Start of Exercise materials
-- pv_equiv track=rewrite | github.com/URAHASAM/compiladorers | rergregrgr.py | verificarNum
-- ===== SOURCE A (Python) =====
-- def verificarNum(cadena):
--     estado = 12
--     for c in cadena:
--         if estado == 12:
--             if c.isdigit():
--                 estado = 13
--             else:
--                 estado = -1
--                 break
--         elif estado == 13:
--             if c.isdigit():
--                 estado = 13
--             elif c == '.':
--                 estado = 14
--             elif c in ('E', 'e'):
--                 estado = 16
--             elif c == '#':
--                 estado = 20
--             else:
--                 estado = -1
--                 break
--         elif estado == 14:
--             if c.isdigit():
--                 estado = 15
--             else:
--                 estado = -1
--                 break
--         elif estado == 15:
--             if c.isdigit():
--                 estado = 15
--             elif c in ('E', 'e'):
--                 estado = 16
--             elif c == '#':
--                 estado = 21
--             else:
--                 estado = -1
--                 break
--         elif estado == 16:
--             if c == '+' or c == '-':
--                 estado = 17
--             elif c.isdigit():
--                 estado = 18
--             else:
--                 estado = -1
--                 break
--         elif estado == 17:
--             if c.isdigit():
--                 estado = 18
--             else:
--                 estado = -1
--                 break
--         elif estado == 18:
--             if c.isdigit():
--                 estado = 18
--             elif c == '#':
--                 estado = 19
--             else:
--                 estado = -1
--                 break
--
--     if estado == 13 or estado == 15 or estado == 18 or estado == 19 or estado == 20 or estado == 21:
--         return "Numero"
--     else:
--         return "es un elemento oprel"
-- ===== SOURCE B (Python) =====
-- def verificarNum(cadena):
--     h = cadena.find('#')
--     core = (cadena if h == -1 else cadena[:h]).lower()
--     j = core.find('e')
--     mant = core if j == -1 else core[:j]
--     k = mant.find('.')
--     if k == -1:
--         ok = mant.isdigit()
--     else:
--         ok = mant[:k].isdigit() and mant[k + 1:].isdigit()
--     if ok and j != -1:
--         expo = core[j + 1:]
--         if expo[:1] in ('+', '-'):
--             expo = expo[1:]
--         ok = expo.isdigit()
--     return "Numero" if ok else "es un elemento oprel"
-- ===== Notes on version B (the rewrite author's own statement) =====
-- stated objective: simpler
-- what changed: Replaces the 8-state DFA character loop with direct string decomposition: cut at the first hash mark, lowercase, split at the exponent marker and the decimal point with find/slices, and validate each piece with str.isdigit.
import Mathlib
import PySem

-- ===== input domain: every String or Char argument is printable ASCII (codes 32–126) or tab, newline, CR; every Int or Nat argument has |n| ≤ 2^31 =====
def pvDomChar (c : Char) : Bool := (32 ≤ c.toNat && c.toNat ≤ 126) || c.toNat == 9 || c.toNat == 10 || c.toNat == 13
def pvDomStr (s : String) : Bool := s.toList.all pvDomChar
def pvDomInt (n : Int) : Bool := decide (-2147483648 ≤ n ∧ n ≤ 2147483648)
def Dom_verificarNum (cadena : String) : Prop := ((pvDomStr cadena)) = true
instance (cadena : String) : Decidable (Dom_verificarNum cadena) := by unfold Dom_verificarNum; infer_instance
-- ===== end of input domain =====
End of Exercise materials
# How to complete this task
Output all of the records above unchanged.

# Exercise solution
-- pv_equiv track=rewrite | github.com/URAHASAM/compiladorers | rergregrgr.py | verificarNum
-- ===== SOURCE A (Python) =====
-- def verificarNum(cadena):
--     estado = 12
--     for c in cadena:
--         if estado == 12:
--             if c.isdigit():
--                 estado = 13
--             else:
--                 estado = -1
--                 break
--         elif estado == 13:
--             if c.isdigit():
--                 estado = 13
--             elif c == '.':
--                 estado = 14
--             elif c in ('E', 'e'):
--                 estado = 16
--             elif c == '#':
--                 estado = 20
--             else:
--                 estado = -1
--                 break
--         elif estado == 14:
--             if c.isdigit():
--                 estado = 15
--             else:
--                 estado = -1
--                 break
--         elif estado == 15:
--             if c.isdigit():
--                 estado = 15
--             elif c in ('E', 'e'):
--                 estado = 16
--             elif c == '#':
--                 estado = 21
--             else:
--                 estado = -1
--                 break
--         elif estado == 16:
--             if c == '+' or c == '-':
--                 estado = 17
--             elif c.isdigit():
--                 estado = 18
--             else:
--                 estado = -1
--                 break
--         elif estado == 17:
--             if c.isdigit():
--                 estado = 18
--             else:
--                 estado = -1
--                 break
--         elif estado == 18:
--             if c.isdigit():
--                 estado = 18
--             elif c == '#':
--                 estado = 19
--             else:
--                 estado = -1
--                 break
--
--     if estado == 13 or estado == 15 or estado == 18 or estado == 19 or estado == 20 or estado == 21:
--         return "Numero"
--     else:
--         return "es un elemento oprel"
-- ===== SOURCE B (Python) =====
-- def verificarNum(cadena):
--     h = cadena.find('#')
--     core = (cadena if h == -1 else cadena[:h]).lower()
--     j = core.find('e')
--     mant = core if j == -1 else core[:j]
--     k = mant.find('.')
--     if k == -1:
--         ok = mant.isdigit()
--     else:
--         ok = mant[:k].isdigit() and mant[k + 1:].isdigit()
--     if ok and j != -1:
--         expo = core[j + 1:]
--         if expo[:1] in ('+', '-'):
--             expo = expo[1:]
--         ok = expo.isdigit()
--     return "Numero" if ok else "es un elemento oprel"
-- ===== Notes on version B (the rewrite author's own statement) =====
-- stated objective: simpler
-- what changed: Replaces the 8-state DFA character loop with direct string decomposition: cut at the first hash mark, lowercase, split at the exponent marker and the decimal point with find/slices, and validate each piece with str.isdigit.
import Mathlib
import PySem

-- ===== input domain: every String or Char argument is printable ASCII (codes 32–126) or tab, newline, CR; every Int or Nat argument has |n| ≤ 2^31 =====
def pvDomChar (c : Char) : Bool := (32 ≤ c.toNat && c.toNat ≤ 126) || c.toNat == 9 || c.toNat == 10 || c.toNat == 13
def pvDomStr (s : String) : Bool := s.toList.all pvDomChar
def pvDomInt (n : Int) : Bool := decide (-2147483648 ≤ n ∧ n ≤ 2147483648)
def Dom_verificarNum (cadena : String) : Prop := ((pvDomStr cadena)) = true
instance (cadena : String) : Decidable (Dom_verificarNum cadena) := by unfold Dom_verificarNum; infer_instance
-- ===== end of input domain =====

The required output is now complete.